Example extension (sandboxing):
class SandboxedAgent(CodingAgent):
"""Run agent in a Docker container."""
def run(self, task: str) -> dict:
"""Override to use container."""
# Create container with repo mounted
container_cmd = f"""
docker run --rm \\
-v {self.repo_path}:/app \\
-w /app \\
--network=none \\
python:3.11 \\
python agent.py "{task}"
"""
# Run in container and return result
result = subprocess.run(container_cmd, shell=True, capture_output=True)
return json.loads(result.stdout)
Key Takeaways
- A minimal but functional copilot can be built in ~300 lines.
- Index once, retrieve relevant context, then loop.
- Use exact-match validation for safe edits.
- Parse test output to give the agent clear feedback.
- Add sandboxing, logging, and persistence for production use.
Frequently Asked Questions
Is this production-ready?
No—it's a foundation. Add error handling, retry logic, better sandboxing, and logging before deploying. The code is meant to be readable and extensible, not bulletproof.
How do I test the agent?
Write small test repos with a few functions and tests. Run the agent on "add a function", "refactor this", "fix the bug". Measure success rate and iteration count.

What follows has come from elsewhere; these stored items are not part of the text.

-- pv_equiv track=rewrite | github.com/JHJee/problem-solving-in-python | Programmers/PRG_Heap_42626_spicier.py | solution
-- ===== SOURCE A (Python) =====
-- import heapq as hq
--
-- def solution(h, K):
--     answer = 0
--     hq.heapify(h)
--     while h[0] < K:
--         if len(h) == 1 and h[0] < K:
--             answer = -1
--             break
--         first = hq.heappop(h)
--         second = hq.heappop(h)
--         new = first + (second * 2)
--         hq.heappush(h, new)
--         answer += 1
--
--     return answer
-- ===== SOURCE B (Python) =====
-- def _insert_sorted(h, x):
--     # insert x into sorted list h, before the first element >= x
--     i = 0
--     while i < len(h) and h[i] < x:
--         i += 1
--     h.insert(i, x)
--
-- def solution(h, K):
--     h.sort()
--     answer = 0
--     while h[0] < K:
--         if len(h) == 1:
--             return -1
--         new = h.pop(0) + h.pop(0) * 2
--         _insert_sorted(h, new)
--         answer += 1
--     return answer
-- ===== Notes on version B (the rewrite author's own statement) =====
-- stated objective: alternative
-- what changed: Replaces the binary heap with a single initial sort plus a sorted list maintained by linear ordered insertion: the two smallest foods are popped from the front and the mix is reinserted in order, instead of heapify/heappop/heappush.
import Mathlib
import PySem

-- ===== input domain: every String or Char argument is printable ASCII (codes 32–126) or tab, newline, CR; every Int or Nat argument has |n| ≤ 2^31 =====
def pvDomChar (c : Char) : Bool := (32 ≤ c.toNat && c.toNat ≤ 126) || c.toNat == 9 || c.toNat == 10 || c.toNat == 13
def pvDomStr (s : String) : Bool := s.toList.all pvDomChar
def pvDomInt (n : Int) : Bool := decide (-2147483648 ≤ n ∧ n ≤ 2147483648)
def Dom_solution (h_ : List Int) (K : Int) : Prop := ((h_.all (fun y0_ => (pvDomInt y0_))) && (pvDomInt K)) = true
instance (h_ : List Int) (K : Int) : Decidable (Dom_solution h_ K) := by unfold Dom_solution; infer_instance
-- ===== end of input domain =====

-- B replaces A's binary heap by one initial sort plus a sorted list maintained by ordered
-- insertion (no speed claim). Both Pythons mutate the argument list in place (A heapifies and
-- pops, B sorts and pops); the equivalence proved here is about the RETURN value only.

-- ===== PORT A =====
-- The hq.heapify/heappop/heappush library calls are ported by their effect on the multiset of
-- stored values: a heap's h[0] and heappop give a minimum element, heappush adds an element.
-- This is exact for the returned int, since equal ints are indistinguishable; A's own code
-- (the while loop, its branches, the `answer` accumulator) is transliterated step for step.
def solutionLoop (h : List Int) (K : Int) (answer : Int) : Int :=
  match hm : h.min? with
  | none => answer        -- unreachable under Pre_ (Python raises IndexError on the empty heap)
  | some first =>
    if first < K then
      if h.length = 1 then -1
      else
        match hm1 : (h.erase first).min? with
        | none => -1      -- unreachable: h has at least two elements here
        | some second =>
          solutionLoop ((first + second * 2) :: (h.erase first).erase second) K (answer + 1)
    else answer
termination_by h.length
decreasing_by
  have m1 : first ∈ h := (List.min?_eq_some_iff.1 hm).1
  have m2 : second ∈ h.erase first := (List.min?_eq_some_iff.1 hm1).1
  have l1 := List.length_erase_of_mem m1
  have l2 := List.length_erase_of_mem m2
  have p2 : 0 < (h.erase first).length := List.length_pos_of_mem m2
  simp only [List.length_cons]
  omega

def solution (h_ : List Int) (K : Int) : Int := solutionLoop h_ K 0

-- ===== PORT B =====
-- _insert_sorted: insert x before the first element ≥ x (the index-scan loop becomes
-- the obvious structural recursion).
def insertSorted (h : List Int) (x : Int) : List Int :=
  match h with
  | [] => [x]
  | b :: t => if b < x then b :: insertSorted t x else x :: b :: t

-- needed by solutionAltLoop's termination proof
lemma length_insertSorted (h : List Int) (x : Int) :
    (insertSorted h x).length = h.length + 1 := by
  induction h with
  | nil => rfl
  | cons b t ih => simp only [insertSorted]; split <;> simp [ih]

def solutionAltLoop (s : List Int) (K : Int) (answer : Int) : Int :=
  match s with
  | [] => answer          -- unreachable under Pre_ (Python raises IndexError)
  | a :: t =>
    if a < K then
      match t with
      | [] => -1
      | b :: t2 => solutionAltLoop (insertSorted t2 (a + b * 2)) K (answer + 1)
    else answer
termination_by s.length
decreasing_by simp [length_insertSorted]

def solution_alt (h_ : List Int) (K : Int) : Int :=
  solutionAltLoop (h_.mergeSort (fun a b => a ≤ b)) K 0

-- ===== PRECONDITION & SPEC =====
-- Pre_ excludes exactly the empty list, on which Python A raises IndexError at `h[0]`.
def Pre_solution (h_ : List Int) (K : Int) : Prop := h_ ≠ []
instance (h_ : List Int) (K : Int) : Decidable (Pre_solution h_ K) := by
  unfold Pre_solution; infer_instance

def pvWitness_solution : List Int × Int := ([1, 2, 3, 9, 10, 12], 7)

def Spec_solution (h_ : List Int) (K : Int) (out : Int) : Prop := out = solution_alt h_ K
instance (h_ : List Int) (K : Int) (out : Int) : Decidable (Spec_solution h_ K out) := by
  unfold Spec_solution; infer_instance

-- ===== CLAIM (what is proved, stated in full; the proofs are below) =====
def Claim_equal_solution : Prop :=
  ∀ (h_ : List Int) (K : Int), Dom_solution h_ K → Pre_solution h_ K →
    Spec_solution h_ K (solution h_ K)

-- ===== LEMMAS AND PROOFS =====

-- the head of a sorted list is the minimum of any permutation of it
lemma min?_of_perm_sorted (h : List Int) (a : Int) (t : List Int)
    (hperm : h.Perm (a :: t)) (hsort : (a :: t).Pairwise (· ≤ ·)) :
    h.min? = some a := by
  apply List.min?_eq_some_iff.2
  constructor
  · exact hperm.mem_iff.2 (by simp)
  · intro b hb
    rcases List.mem_cons.1 (hperm.mem_iff.1 hb) with rfl | hb'
    · exact le_refl b
    · exact (List.pairwise_cons.1 hsort).1 b hb'

lemma perm_insertSorted (t : List Int) (x : Int) : (insertSorted t x).Perm (x :: t) := by
  induction t with
  | nil => rfl
  | cons b t ih =>
    simp only [insertSorted]
    split
    · exact ((ih.cons b).trans (List.Perm.swap x b t))
    · rfl

lemma pairwise_insertSorted (t : List Int) (x : Int) (h : t.Pairwise (· ≤ ·)) :
    (insertSorted t x).Pairwise (· ≤ ·) := by
  induction t with
  | nil => simp [insertSorted]
  | cons b t ih =>
    rcases List.pairwise_cons.1 h with ⟨hb, ht⟩
    simp only [insertSorted]
    split
    · rename_i hbx
      refine List.pairwise_cons.2 ⟨?_, ih ht⟩
      intro y hy
      rcases List.mem_cons.1 ((perm_insertSorted t x).mem_iff.1 hy) with rfl | hy'
      · exact le_of_lt hbx
      · exact hb y hy'
    · rename_i hbx
      refine List.pairwise_cons.2 ⟨?_, h⟩
      intro y hy
      rcases List.mem_cons.1 hy with rfl | hy'
      · exact le_of_not_gt hbx
      · exact le_trans (le_of_not_gt hbx) (hb y hy')

-- the two loops agree on permutation-equal states (B's being sorted)
lemma loop_eq (n : Nat) : ∀ (h s : List Int) (K ans : Int), h.length ≤ n →
    h.Perm s → s.Pairwise (· ≤ ·) → solutionLoop h K ans = solutionAltLoop s K ans := by
  induction n with
  | zero =>
    intro h s K ans hlen hperm _
    have hh : h = [] := List.length_eq_zero_iff.1 (Nat.le_zero.1 hlen)
    subst hh
    have hs : s = [] := hperm.nil_eq.symm
    subst hs
    rw [solutionLoop.eq_def, solutionAltLoop.eq_def]
    rfl
  | succ n ih =>
    intro h s K ans hlen hperm hsort
    cases s with
    | nil =>
      have hh : h = [] := hperm.eq_nil
      subst hh
      rw [solutionLoop.eq_def, solutionAltLoop.eq_def]
      rfl
    | cons a t =>
      have hmin : h.min? = some a := min?_of_perm_sorted h a t hperm hsort
      rw [solutionLoop.eq_def]
      split
      · rename_i heq; rw [hmin] at heq; exact absurd heq (by simp)
      · rename_i first heq
        rw [hmin] at heq
        injection heq with heq
        subst heq
        by_cases haK : a < K
        · simp only [if_pos haK]
          have hlen2 : h.length = t.length + 1 := by
            simpa using hperm.length_eq
          cases t with
          | nil =>
            have h1 : h.length = 1 := by simpa using hlen2
            rw [solutionAltLoop.eq_def]
            simp [h1, haK]
          | cons b t2 =>
            have hne1 : ¬ h.length = 1 := by simp [hlen2]
            simp only [if_neg hne1]
            have hperm1 : (h.erase a).Perm (b :: t2) := by
              have := hperm.erase a
              simpa using this
            have hsort1 : (b :: t2).Pairwise (· ≤ ·) := (List.pairwise_cons.1 hsort).2
            have hmin1 : (h.erase a).min? = some b :=
              min?_of_perm_sorted _ b t2 hperm1 hsort1
            rw [solutionAltLoop.eq_def]
            simp only [if_pos haK]
            split
            · rename_i heq1; rw [hmin1] at heq1; exact absurd heq1 (by simp)
            · rename_i second heq1
              rw [hmin1] at heq1
              injection heq1 with heq1
              subst heq1
              have hperm2 : ((h.erase a).erase b).Perm t2 := by
                have := hperm1.erase b
                simpa using this
              apply ih
              · have e1 : a ∈ h := (List.min?_eq_some_iff.1 hmin).1
                have l1 := List.length_erase_of_mem e1
                have e2 : b ∈ h.erase a := (List.min?_eq_some_iff.1 hmin1).1
                have l2 := List.length_erase_of_mem e2
                have p2 : 0 < (h.erase a).length := List.length_pos_of_mem e2
                simp only [List.length_cons]
                omega
              · exact (hperm2.cons _).trans (perm_insertSorted t2 _).symm
              · exact pairwise_insertSorted t2 _ (List.pairwise_cons.1 hsort1).2
        · rw [solutionAltLoop.eq_def]
          simp [haK]

lemma mergeSort_pairwise (l : List Int) :
    (l.mergeSort (fun a b => a ≤ b)).Pairwise (· ≤ ·) := by
  have := List.pairwise_mergeSort (le := fun a b : Int => decide (a ≤ b)) ?_ ?_ l
  · simpa using this
  all_goals intros; simp_all; omega

-- ===== VERDICT (by name: the statement is the Claim_ definition above) =====
theorem solution_spec : Claim_equal_solution := by
  intro h_ K _ _
  unfold Spec_solution solution solution_alt
  exact loop_eq h_.length h_ (h_.mergeSort (fun a b => a ≤ b)) K 0 (le_refl _)
    (List.mergeSort_perm h_ _).symm (mergeSort_pairwise h_)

Can I use this with non-Python code?
Yes—swap out the indexer (use language-specific AST parsers) and test runner (use different test frameworks). The agent loop is language-agnostic.
How long does it take to run?
For a small repo (100 files), indexing takes ~1s. Each agent iteration (LLM call + tool execution) takes 5–10s. A simple task completes in 10–30s.